Applications of Rigid PCBs
Rigid PCBs are ubiquitous in all electronics sectors. Some examples of applications include:
- Computers – Motherboards, graphics cards, etc.
- Consumer Electronics – Smartphones, TVs, game consoles, etc.
- Automotive – Engine control units, infotainment systems, etc.
- Aerospace – Avionics, guidance systems, etc.
- Medical – Diagnostic equipment, surgical tools, implants, etc.
- IoT Devices – Smart home products, wearables, sensors, etc.
- Military – Radar, communications, guidance systems etc.
- Industrial – Programmable logic controllers, robotics, control systems etc.
Almost every electronic device relies on rigid PCBs to structurally support and interconnect its components. Their excellent manufacturability and cost-effectiveness make rigid PCBs ideal for commercial and industrial electronics.
Future Outlook on Rigid PCBs
Rigid PCB technology will continue advancing in line with the electronics industry. Some trends influencing rigid PCB development are:
- Continued miniaturization to pack more functionality into compact devices. This leads to greater PCB densities with smaller traces/spaces and high layer counts.
- More high speed digital and mixed signal designs requiring excellent signal integrity. This demands improved impedance control and modeling.
- Higher operating frequencies into the mmWave region for 5G, satcom, radar, etc. This requires novel PCB materials with lower losses.
- Growth of higher power electronics like traction inverters for EVs. Reliable thermal management is crucial for these applications.
- Embedding of passives and actives within the PCB to further miniaturize designs.
- Expanding applications of rigid-flex PCBs offering mechanical flexibility combined with rigid support for components.
- Improvements in automated optical inspection and testing to enhance PCB quality and yields.
- Environment-friendly ‘green’ PCB materials and processes.
Rigid PCBs will continue to evolve incrementally to suit the ever-advancing demands of the electronics industry with regards to speed, power, functionality, quality, and cost.

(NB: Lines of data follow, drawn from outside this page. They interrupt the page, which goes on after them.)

-- pv_equiv track=rewrite | github.com/2reten/K_VAN_Korea | auto_shift_scheduler.py | get_majority_shift
-- ===== SOURCE A (Python) =====
-- def find_fixed_index(pattern, fixed_role_name):
--     for i, duty in enumerate(pattern):
--         if duty == fixed_role_name:
--             return i
--     return None
--
-- def get_majority_shift(today_pattern, reference_pattern, fixed_roles):
--     shifts = []
--     for role in fixed_roles:
--         ref_idx = find_fixed_index(reference_pattern, role)
--         today_idx = find_fixed_index(today_pattern, role)
--         if ref_idx is not None and today_idx is not None:
--             shift = (ref_idx - today_idx) % len(today_pattern)
--             shifts.append(shift)
--     if not shifts:
--         return 0
--     return max(set(shifts), key=shifts.count)
-- ===== SOURCE B (Python) =====
-- def get_majority_shift(today_pattern, reference_pattern, fixed_roles):
--     ref_pos = {}
--     for i, duty in enumerate(reference_pattern):
--         ref_pos.setdefault(duty, i)
--     today_pos = {}
--     for i, duty in enumerate(today_pattern):
--         today_pos.setdefault(duty, i)
--     n = len(today_pattern)
--     shifts = sorted(
--         (ref_pos[r] - today_pos[r]) % n
--         for r in fixed_roles
--         if r in ref_pos and r in today_pos
--     )
--     if not shifts:
--         return 0
--     best_val, best_cnt = shifts[0], 0
--     rest = shifts
--     while rest:
--         x = rest[0]
--         k = 0
--         while k < len(rest) and rest[k] == x:
--             k += 1
--         if k >= best_cnt:
--             best_val, best_cnt = x, k
--         rest = rest[k:]
--     return best_val
-- ===== Notes on version B (the rewrite author's own statement) =====
-- stated objective: faster
-- what changed: B finds the mode by sorting the shifts and scanning maximal runs of equal values in one pass (largest value wins ties of run length), instead of A's per-role rescans of both patterns plus max over set(shifts) keyed by the quadratic shifts.count; indices come from first-occurrence dicts built once.
-- outside the precondition, e.g. on get_majority_shift(['a', 'b', 'c'], ['a', 'c', 'b'], ['a', 'b', 'c']): A returns 0, B returns 2
import Mathlib
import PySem

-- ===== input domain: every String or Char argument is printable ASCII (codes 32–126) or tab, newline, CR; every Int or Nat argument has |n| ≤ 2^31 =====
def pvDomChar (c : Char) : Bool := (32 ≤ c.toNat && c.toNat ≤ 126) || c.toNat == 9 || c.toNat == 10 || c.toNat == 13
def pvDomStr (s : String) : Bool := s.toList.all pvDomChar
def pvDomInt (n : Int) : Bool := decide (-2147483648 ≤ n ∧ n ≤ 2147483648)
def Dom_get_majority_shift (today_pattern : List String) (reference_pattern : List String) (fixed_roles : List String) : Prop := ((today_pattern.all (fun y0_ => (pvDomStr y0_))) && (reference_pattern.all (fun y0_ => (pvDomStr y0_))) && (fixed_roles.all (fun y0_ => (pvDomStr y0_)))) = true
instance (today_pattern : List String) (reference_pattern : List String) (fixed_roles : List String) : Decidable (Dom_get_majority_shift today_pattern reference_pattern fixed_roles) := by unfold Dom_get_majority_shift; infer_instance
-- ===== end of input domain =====

-- B: sorts the per-role shifts once and finds the mode by a single run-scan over the
-- sorted list, instead of A's per-role rescans plus quadratic set/count mode extraction.


-- ===== PORT A =====
def findFixedIndexAux (fixed_role_name : String) : List (Int × String) → Option Int
  | [] => none
  | (i, duty) :: rest =>
      if duty == fixed_role_name then some i else findFixedIndexAux fixed_role_name rest

def find_fixed_index (pattern : List String) (fixed_role_name : String) : Option Int :=
  findFixedIndexAux fixed_role_name (PySem.List.enumerate pattern)

def get_majority_shift (today_pattern : List String) (reference_pattern : List String) (fixed_roles : List String) : Int :=
  let shifts : List Int := fixed_roles.foldl (fun shifts role =>
    match find_fixed_index reference_pattern role, find_fixed_index today_pattern role with
    | some ref_idx, some today_idx =>
        shifts ++ [PySem.Int.mod (ref_idx - today_idx) (today_pattern.length : Int)]
    | _, _ => shifts) []
  if shifts = [] then 0
  else
    -- max(set(shifts), key=shifts.count); some-match is total since shifts ≠ []
    match PySem.List.max? (PySem.Set.ofList shifts) (fun x => (shifts.count x : Int)) with
    | some m => m
    | none => 0

-- ===== PORT B =====
-- first-occurrence position dict: for i, duty in enumerate(p): d.setdefault(duty, i)
def firstPos (pattern : List String) : PySem.Dict String Int :=
  (PySem.List.enumerate pattern).foldl
    (fun d p => if d.contains p.2 then d else d.insert p.2 p.1) PySem.Dict.empty

-- the outer while loop over the sorted list: the inner while counts the leading run
-- (k = takeWhile length) and rest[k:] is exactly dropWhile of the same predicate
def bestRun : List Int → Int → Nat → Int
  | [], best_val, _ => best_val
  | x :: xs, best_val, best_cnt =>
      let k := (List.takeWhile (fun y => y == x) (x :: xs)).length
      let rest := List.dropWhile (fun y => y == x) (x :: xs)
      if best_cnt ≤ k then bestRun rest x k else bestRun rest best_val best_cnt
  termination_by l _ _ => l.length
  decreasing_by
    all_goals
      simp only [List.dropWhile_cons, beq_self_eq_true, if_true, List.length_cons]
      exact Nat.lt_succ_of_le (List.length_dropWhile_le _ _)

def get_majority_shift_alt (today_pattern : List String) (reference_pattern : List String) (fixed_roles : List String) : Int :=
  let ref_pos := firstPos reference_pattern
  let today_pos := firstPos today_pattern
  let n : Int := today_pattern.length
  let shifts : List Int := PySem.List.sorted
    (fixed_roles.filterMap (fun r =>
      if ref_pos.contains r && today_pos.contains r then
        -- ref_pos[r]/today_pos[r]: lookups guarded by the 'in' tests, so getD is exact
        some (PySem.Int.mod (ref_pos.getD r 0 - today_pos.getD r 0) n)
      else none))
    (fun x => x) false
  match shifts with
  | [] => 0
  | x :: xs => bestRun (x :: xs) x 0

-- ===== PRECONDITION & SPEC =====
-- spec-level per-role shift (first-occurrence indices), independent of both ports
def specShift? (today_pattern : List String) (reference_pattern : List String) (role : String) : Option Int :=
  (List.idxOf? role reference_pattern).bind (fun ri =>
    (List.idxOf? role today_pattern).map (fun ti =>
      PySem.Int.mod ((ri : Int) - (ti : Int)) (today_pattern.length : Int)))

Frequently Asked Questions
Q1. What are the different types of rigid PCB materials?
Some common rigid PCB substrate materials include FR-4 glass epoxy, Rogers, Arlon, polyimide, aluminum, CEM-1/CEM-3, PTFE/Teflon, etc. Each material has different properties suited for different applications and requirements.
Q2. How are holes and vias formed in rigid PCBs?
Holes and vias are mechanically drilled into the rigid PCB substrate. These holes are then plated with copper to form an electrical connection between layers. Microvias under 0.15mm size may be formed by laser drilling.
Q3. What are HDI PCBs?
HDI or high density interconnect rigid PCBs have trace/space less than 100 microns. They allow greater component density and multi-layer stacking over 16 layers. HDI PCBs often use microvias for interconnection.
Q4. What is the difference between single-sided, double-sided, and multilayer rigid PCBs?
Single-sided have copper traces on one side, double-sided have traces on both sides, while multilayer have 3 or more layers of copper interconnects buried internally within the PCB.
Q5. Can rigid PCBs contain embedded components?
Yes, rigid PCBs are increasingly incorporating embedded passive components like resistors/capacitors and even embedded actives like ICs within the board substrate. This offers further miniaturization.